-- pv_equiv track=rewrite | github.com/T14da-1108/HW-week9 | tasks/count_util/count_util.py | count_util
-- ===== SOURCE A (Python) =====
-- def count_util(text: str, flags: str | None = None) -> dict[str, int]:
--     if not flags:
--         flags = "-m -l -L -w"
--
--     active_flags = set(flags.replace("-", "").replace(" ", ""))
--     result = {}
--
--     lines = text.splitlines()
--
--     if "l" in active_flags:
--         result["lines"] = len(lines) if text else 0
--
--     if "m" in active_flags:
--         result["chars"] = len(text)
--
--     if "w" in active_flags:
--         result["words"] = sum(len(line.split()) for line in lines)
--
--     if "L" in active_flags:
--         result["longest_line"] = max((len(line) for line in lines), default=0)
--
--     return result
-- ===== SOURCE B (Python) =====
-- def count_util(text: str, flags: str | None = None) -> dict[str, int]:
--     if not flags:
--         flags = "-m -l -L -w"
--
--     active_flags = set(flags.replace("-", "").replace(" ", ""))
--
--     # one character-level scan: no splitlines(), no split()
--     n = len(text)
--     i = 0
--     lines = 0
--     words = 0
--     longest = 0
--     cur = 0
--     in_word = False
--     while i < n:
--         c = text[i]
--         if c == '\r' and i + 1 < n and text[i + 1] == '\n':
--             lines += 1
--             longest = max(longest, cur)
--             cur = 0
--             in_word = False
--             i += 2
--             continue
--         if c == '\n' or c == '\r':
--             lines += 1
--             longest = max(longest, cur)
--             cur = 0
--             in_word = False
--         else:
--             if c == ' ' or c == '\t':
--                 in_word = False
--             else:
--                 if not in_word:
--                     words += 1
--                     in_word = True
--             cur += 1
--         i += 1
--     if cur > 0:
--         lines += 1
--     longest = max(longest, cur)
--
--     result = {}
--     if "l" in active_flags:
--         result["lines"] = lines
--     if "m" in active_flags:
--         result["chars"] = n
--     if "w" in active_flags:
--         result["words"] = words
--     if "L" in active_flags:
--         result["longest_line"] = longest
--     return result
-- ===== Notes on version B (the rewrite author's own statement) =====
-- stated objective: alternative
-- what changed: A builds the line list with splitlines() and then runs split() per line plus a max() generator over the lines; B never builds the line list: it makes one character-level scan of the text with an index while-loop, counting line breaks ('\n', '\r', '\r\n'), word starts (whitespace-to-nonword transitions) and the running longest-line length in a single pass.
import Mathlib
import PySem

**Task description**
Copy every line that contains "rewrite" from the listing above.

**Written solution**
-- pv_equiv track=rewrite | github.com/T14da-1108/HW-week9 | tasks/count_util/count_util.py | count_util
-- ===== Notes on version B (the rewrite author's own statement) =====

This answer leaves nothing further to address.